¿Vale
la pena el socialismo?
Por Lawrence Fertig
Suele decirse que el sistema de libertad de empresa, o economía liberal, solamente da buenos resultados en aquellos países que son suficientemente ricos para permitirse tal lujo.
Pero esto es precisamente lo contrario de la verdad. Los sistemas que no pueden sostenerse por ruinosos son el socialismo y la economía dirigida. Fue, por el contrario, el capitalismo lo que convirtió a un país joven y pobre (los Estados Unidos) en la nación más rica de la Tierra; y la competencia libre es la única fuerza capaz de despertar las energías latentes de cualquier nación, por pobre que sea, para aplicarlas plenamente al desenvolvimiento de sus recursos.
La trágica situación en que se encuentran hoy día prácticamente todas las naciones socialistas y comunistas del mundo, refuta del modo más claro y definitivo la aserción de que la economía dirigida sea eficaz. En todas ellas el desconcierto y la escasez de producción acompañadas por la creciente lasitud de obreros y directores. Los mercados negros florecen allí con desenfrenada exuberancia.

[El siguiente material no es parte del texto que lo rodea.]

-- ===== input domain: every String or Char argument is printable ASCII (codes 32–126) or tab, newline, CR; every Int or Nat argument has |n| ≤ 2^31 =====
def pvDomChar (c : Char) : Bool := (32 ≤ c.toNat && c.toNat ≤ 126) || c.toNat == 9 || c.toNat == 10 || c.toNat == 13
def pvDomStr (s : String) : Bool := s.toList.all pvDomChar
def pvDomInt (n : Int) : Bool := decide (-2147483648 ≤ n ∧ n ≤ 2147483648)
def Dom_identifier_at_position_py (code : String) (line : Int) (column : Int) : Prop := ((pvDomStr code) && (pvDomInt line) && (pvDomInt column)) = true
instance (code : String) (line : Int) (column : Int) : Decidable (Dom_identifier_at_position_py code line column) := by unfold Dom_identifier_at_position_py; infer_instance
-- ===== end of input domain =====

-- B replaces A's two expand-from-the-cursor while loops by one left-to-right pass grouping
-- maximal word-character runs into spans and picking the span containing the cursor (objective:
-- alternative decomposition, same cost).

-- shared helpers: both Pythons contain the identical `_line_text` and word-character test
def pvWord (c : Char) : Bool := PySem.Chars.isalnum c || c == '_'

def pvLinesOf (code : String) : List (List Char) :=
  let ls := PySem.Chars.splitlines code.toList
  if ls.isEmpty then [[]] else ls

def pvLineText (code : String) (line : Int) : List Char :=
  let lines := pvLinesOf code
  if (lines.length : Int) < line then [] else PySem.List.pyGetD lines (line - 1) []

-- ===== PORT A =====
def pvStartLoop (cs : List Char) : Nat → Nat
  | 0 => 0
  | s + 1 => if pvWord (cs.getD s ' ') then pvStartLoop cs s else s + 1

def pvEndLoop (cs : List Char) (e : Nat) : Nat :=
  if e < cs.length ∧ pvWord (cs.getD e ' ') then pvEndLoop cs (e + 1) else e
termination_by cs.length - e
decreasing_by omega

def identifier_at_position_py (code : String) (line : Int) (column : Int) : Option String :=
  let cs := pvLineText code line
  if cs.length = 0 then none
  else
    let index : Int := min (max (column - 1) 0) ((cs.length : Int) - 1)
    let idx? : Option Int :=
      if ¬ pvWord (PySem.List.pyGetD cs index ' ') then
        if 0 < index ∧ pvWord (PySem.List.pyGetD cs (index - 1) ' ') then some (index - 1)
        else none
      else some index
    match idx? with
    | none => none
    | some index =>
      let start := pvStartLoop cs index.toNat
      let stop := pvEndLoop cs (index.toNat + 1)
      some (String.ofList (PySem.List.slice cs (some (start : Int)) (some (stop : Int))))

-- ===== PORT B =====
def pvSpanStep (st : List (Int × Int) × Option Int) (p : Int × Char) : List (Int × Int) × Option Int :=
  if pvWord p.2 then
    match st.2 with
    | none => (st.1, some p.1)
    | some s => (st.1, some s)
  else
    match st.2 with
    | none => st
    | some s => (st.1 ++ [(s, p.1)], none)

def pvSpans (cs : List Char) : List (Int × Int) :=
  let st := (PySem.List.enumerate cs 0).foldl pvSpanStep ([], none)
  match st.2 with
  | none => st.1
  | some s => st.1 ++ [(s, (cs.length : Int))]

def identifier_at_position_py_alt (code : String) (line : Int) (column : Int) : Option String :=
  let cs := pvLineText code line
  if cs.length = 0 then none
  else
    let index : Int := min (max (column - 1) 0) ((cs.length : Int) - 1)
    let idx? : Option Int :=
      if ¬ pvWord (PySem.List.pyGetD cs index ' ') then
        if 0 < index ∧ pvWord (PySem.List.pyGetD cs (index - 1) ' ') then some (index - 1)
        else none
      else some index
    match idx? with
    | none => none
    | some index =>
      match (pvSpans cs).find? (fun p => decide (p.1 ≤ index) && decide (index < p.2)) with
      | some (s, e) => some (String.ofList (PySem.List.slice cs (some s) (some e)))
      | none => none

-- ===== PRECONDITION & SPEC =====
-- Pre_ excludes exactly the inputs where Python's `lines[line - 1]` raises IndexError
-- (line below the negative-wraparound range while not exceeding the number of lines).
def Pre_identifier_at_position_py (code : String) (line : Int) (column : Int) : Prop :=
  ((pvLinesOf code).length : Int) < line ∨ PySem.Raise.InRange (pvLinesOf code).length (line - 1)
instance (code : String) (line : Int) (column : Int) : Decidable (Pre_identifier_at_position_py code line column) := by unfold Pre_identifier_at_position_py; infer_instance

def pvWitness_identifier_at_position_py : String × Int × Int := ("foo bar", 1, 6)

Los acosados gobiernos de esos países se esfuerzan en remediar una escasez tras otra, para encontrarse con escaseces nuevas y cada vez más graves. Han destruído el indicador automático que marca las cosas que es preciso producir y las cantidades en que son necesarias; ese indicador es un mercado enteramente libre, con precios flexibles, fijados por la oferta y la demanda. Cuando los gobernantes fijan precios arbitrarios, crean nuevas escaseces, como se ha demostrado recientemente en varios países.
Otro factor de lamentable espectáculo ofrecido por los países de economía dirigida es que toda decisión tomada por quienes la planean da lugar, si es errónea, a una calamidad nacional. En el sistema de economía liberal, una equivocación de los productores les ocasiona a ellos solos pérdidas o los arrastra a la quiebra. El el sistema de producción dirigida, cuando hay un juicio errado, se les impone a todos los productores y los efectos son desastrosos para la economía nacional.
Cuando Shinwell, el ministro británico de Combustible y Fuerza motriz, olvidó almacenar reservas de carbón una vez, toda la población de Inglaterra sufrió los rigores. Cuando la Junta británica reguladora de precios fijó en cuarenta céntimos el precio máximo de la libra de algodón para sus pedidos, todo súbdito británico resultó perjudicado en cantidad mayor o menor. Si los que planean la economía fuesen infalibles, el socialismo podría funcionar con éxito; pero como solamente son criaturas humanas sujetas a error, sufren a menudo equivocaciones graves que ocasionan verdaderas series de desastres.
No fue un país regido por el socialismo o el comunismo el que se convirtió en «arsenal de la democracia» y derrocó a Hitler: fueron los Estados Unidos, bajo el régimen del capital privado. Y son los Estados Unidos, bajo ese mismo régimen, quienes gastaron miles de millones de dólares para apuntalar a los vacilantes países socialistas de Europa, que recibieron los auxilios mienstras ponían en duda la bondad y solidez del sistema estadounidense. ¡La ironía no puede ser mayor!
Ningún país —ni siquiera los Estados Unidos— es bastante rico para sobrevivir a la ineficacia y el despilfarro del socialismo, mero sueño intelectual que ha de pagarse con el sudor de todo el que trabaja. Por otra parte, el capitalismo ha aumentado la ganancia efectiva de todos los trabajadores de los Estados Unidos en más del cuádruplo en menos de noventa años; no obstante haber reducido las horas de trabajo desde casi setenta a cuarenta por semana.
Además ha mantenido la libertad individual.
Estos son los hechos que todas las teorías del mundo juntas no pueden desmentir.